*WORK TASK:* Please take the entries below from the first line through the line containing "unfold pvRank; split_ifs <;> omega" and repeat them exactly, leaving out everything after.

+---+

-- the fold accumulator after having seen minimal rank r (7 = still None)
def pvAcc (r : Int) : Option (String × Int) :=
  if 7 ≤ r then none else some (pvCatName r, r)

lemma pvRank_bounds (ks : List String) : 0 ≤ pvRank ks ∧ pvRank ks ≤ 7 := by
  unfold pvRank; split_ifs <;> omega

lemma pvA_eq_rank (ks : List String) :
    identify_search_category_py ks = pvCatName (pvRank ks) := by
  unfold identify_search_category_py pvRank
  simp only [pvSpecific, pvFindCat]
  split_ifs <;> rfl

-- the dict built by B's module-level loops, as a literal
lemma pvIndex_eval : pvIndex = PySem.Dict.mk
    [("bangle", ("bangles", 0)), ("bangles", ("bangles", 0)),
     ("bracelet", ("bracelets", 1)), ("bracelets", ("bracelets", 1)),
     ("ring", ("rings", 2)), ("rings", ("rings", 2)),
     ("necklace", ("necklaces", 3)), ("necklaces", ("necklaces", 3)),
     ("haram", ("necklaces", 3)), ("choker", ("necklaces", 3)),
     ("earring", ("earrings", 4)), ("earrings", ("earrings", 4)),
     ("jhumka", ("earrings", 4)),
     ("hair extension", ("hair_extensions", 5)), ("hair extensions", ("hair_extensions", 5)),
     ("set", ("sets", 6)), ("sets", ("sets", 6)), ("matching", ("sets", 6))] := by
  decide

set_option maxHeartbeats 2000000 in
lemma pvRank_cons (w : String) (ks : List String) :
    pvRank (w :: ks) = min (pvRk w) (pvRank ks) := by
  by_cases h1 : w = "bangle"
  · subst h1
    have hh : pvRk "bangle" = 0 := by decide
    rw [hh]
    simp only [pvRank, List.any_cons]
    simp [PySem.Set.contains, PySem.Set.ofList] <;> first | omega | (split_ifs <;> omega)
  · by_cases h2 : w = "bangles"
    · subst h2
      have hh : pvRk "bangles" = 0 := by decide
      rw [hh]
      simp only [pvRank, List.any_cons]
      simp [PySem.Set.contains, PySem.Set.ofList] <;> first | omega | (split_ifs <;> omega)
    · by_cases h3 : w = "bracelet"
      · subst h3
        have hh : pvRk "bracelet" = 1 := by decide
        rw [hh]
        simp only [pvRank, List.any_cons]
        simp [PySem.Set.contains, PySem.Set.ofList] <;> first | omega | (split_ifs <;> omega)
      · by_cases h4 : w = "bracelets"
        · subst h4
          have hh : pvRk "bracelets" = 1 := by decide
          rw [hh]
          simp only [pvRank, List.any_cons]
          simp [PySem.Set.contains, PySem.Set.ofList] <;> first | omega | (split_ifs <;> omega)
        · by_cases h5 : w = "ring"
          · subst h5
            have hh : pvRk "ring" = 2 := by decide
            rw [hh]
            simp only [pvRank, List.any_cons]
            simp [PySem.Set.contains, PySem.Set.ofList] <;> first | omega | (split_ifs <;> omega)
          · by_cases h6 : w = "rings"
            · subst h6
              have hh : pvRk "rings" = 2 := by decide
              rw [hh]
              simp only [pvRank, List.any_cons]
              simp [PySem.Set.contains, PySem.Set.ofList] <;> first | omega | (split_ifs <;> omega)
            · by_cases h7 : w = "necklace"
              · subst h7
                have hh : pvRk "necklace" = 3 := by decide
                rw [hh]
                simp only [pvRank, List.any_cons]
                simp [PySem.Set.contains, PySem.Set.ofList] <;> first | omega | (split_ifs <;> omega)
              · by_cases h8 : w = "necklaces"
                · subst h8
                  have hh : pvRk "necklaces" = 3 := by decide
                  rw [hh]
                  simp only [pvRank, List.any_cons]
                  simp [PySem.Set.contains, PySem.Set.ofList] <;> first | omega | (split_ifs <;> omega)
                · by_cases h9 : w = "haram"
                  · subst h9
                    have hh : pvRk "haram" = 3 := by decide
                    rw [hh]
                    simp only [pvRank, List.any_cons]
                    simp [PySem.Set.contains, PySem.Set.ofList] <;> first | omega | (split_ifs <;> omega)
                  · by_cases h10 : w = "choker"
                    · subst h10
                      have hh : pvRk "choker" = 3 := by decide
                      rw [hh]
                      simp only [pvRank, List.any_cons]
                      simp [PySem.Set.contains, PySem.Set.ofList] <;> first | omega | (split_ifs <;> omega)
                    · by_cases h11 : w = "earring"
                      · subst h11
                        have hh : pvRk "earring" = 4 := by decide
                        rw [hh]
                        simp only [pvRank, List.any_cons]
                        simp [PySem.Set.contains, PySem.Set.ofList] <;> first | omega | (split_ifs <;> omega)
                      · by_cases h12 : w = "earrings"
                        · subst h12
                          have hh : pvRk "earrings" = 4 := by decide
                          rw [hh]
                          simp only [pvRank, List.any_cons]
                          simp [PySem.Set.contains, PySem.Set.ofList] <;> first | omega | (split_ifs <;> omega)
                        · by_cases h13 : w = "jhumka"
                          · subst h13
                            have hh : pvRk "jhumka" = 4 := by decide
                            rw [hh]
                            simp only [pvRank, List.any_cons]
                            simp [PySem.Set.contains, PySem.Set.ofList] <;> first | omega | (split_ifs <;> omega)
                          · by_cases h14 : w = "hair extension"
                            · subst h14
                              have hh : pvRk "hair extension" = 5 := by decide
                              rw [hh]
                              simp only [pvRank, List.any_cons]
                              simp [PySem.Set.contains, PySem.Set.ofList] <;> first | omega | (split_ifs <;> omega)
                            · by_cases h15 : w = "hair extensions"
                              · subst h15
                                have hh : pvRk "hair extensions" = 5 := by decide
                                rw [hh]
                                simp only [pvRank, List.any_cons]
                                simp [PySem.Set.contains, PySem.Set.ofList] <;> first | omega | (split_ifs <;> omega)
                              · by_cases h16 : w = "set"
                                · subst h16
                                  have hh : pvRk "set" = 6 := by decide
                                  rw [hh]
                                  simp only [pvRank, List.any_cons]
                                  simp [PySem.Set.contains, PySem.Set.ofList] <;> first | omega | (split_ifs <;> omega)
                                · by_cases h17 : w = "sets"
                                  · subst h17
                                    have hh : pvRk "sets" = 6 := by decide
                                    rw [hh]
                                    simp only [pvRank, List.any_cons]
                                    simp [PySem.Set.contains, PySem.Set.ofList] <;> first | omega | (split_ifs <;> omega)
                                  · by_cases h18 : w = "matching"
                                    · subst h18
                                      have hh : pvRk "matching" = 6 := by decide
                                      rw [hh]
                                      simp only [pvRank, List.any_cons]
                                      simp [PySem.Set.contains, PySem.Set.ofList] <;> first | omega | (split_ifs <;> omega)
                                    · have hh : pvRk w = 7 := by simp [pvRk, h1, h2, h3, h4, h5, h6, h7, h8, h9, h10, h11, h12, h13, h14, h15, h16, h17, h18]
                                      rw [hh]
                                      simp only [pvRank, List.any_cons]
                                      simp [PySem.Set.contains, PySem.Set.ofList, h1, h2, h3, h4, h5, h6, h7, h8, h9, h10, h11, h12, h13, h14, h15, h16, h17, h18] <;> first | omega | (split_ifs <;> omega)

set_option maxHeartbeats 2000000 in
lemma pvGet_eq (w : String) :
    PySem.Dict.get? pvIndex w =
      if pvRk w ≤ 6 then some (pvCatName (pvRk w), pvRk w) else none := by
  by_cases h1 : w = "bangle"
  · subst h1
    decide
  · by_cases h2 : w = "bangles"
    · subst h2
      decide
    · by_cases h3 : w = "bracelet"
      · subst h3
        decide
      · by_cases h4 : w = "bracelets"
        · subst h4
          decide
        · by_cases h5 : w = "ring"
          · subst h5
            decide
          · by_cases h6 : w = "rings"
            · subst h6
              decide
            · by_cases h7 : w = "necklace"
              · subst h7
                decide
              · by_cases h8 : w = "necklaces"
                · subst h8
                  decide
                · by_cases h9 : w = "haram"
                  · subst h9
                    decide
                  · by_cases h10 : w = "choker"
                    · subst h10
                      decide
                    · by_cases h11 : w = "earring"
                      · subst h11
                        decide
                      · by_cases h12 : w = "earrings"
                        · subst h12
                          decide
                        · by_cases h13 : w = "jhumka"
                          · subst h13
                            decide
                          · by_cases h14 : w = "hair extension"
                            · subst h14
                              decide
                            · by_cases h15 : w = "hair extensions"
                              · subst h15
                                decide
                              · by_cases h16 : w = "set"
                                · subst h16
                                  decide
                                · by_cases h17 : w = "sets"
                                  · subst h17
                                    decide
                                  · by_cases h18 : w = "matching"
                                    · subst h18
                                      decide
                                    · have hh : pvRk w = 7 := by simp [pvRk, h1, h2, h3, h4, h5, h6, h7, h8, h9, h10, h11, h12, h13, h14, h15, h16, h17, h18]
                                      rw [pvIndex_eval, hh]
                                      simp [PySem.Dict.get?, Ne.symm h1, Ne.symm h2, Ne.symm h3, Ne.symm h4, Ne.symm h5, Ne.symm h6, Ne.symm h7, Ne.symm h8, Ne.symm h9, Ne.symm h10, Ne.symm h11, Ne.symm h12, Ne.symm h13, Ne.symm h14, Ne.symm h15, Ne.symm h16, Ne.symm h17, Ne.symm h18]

+---+

*RESULT FOR THIS EXERCISE:*
-- the fold accumulator after having seen minimal rank r (7 = still None)
def pvAcc (r : Int) : Option (String × Int) :=
  if 7 ≤ r then none else some (pvCatName r, r)

lemma pvRank_bounds (ks : List String) : 0 ≤ pvRank ks ∧ pvRank ks ≤ 7 := by
  unfold pvRank; split_ifs <;> omega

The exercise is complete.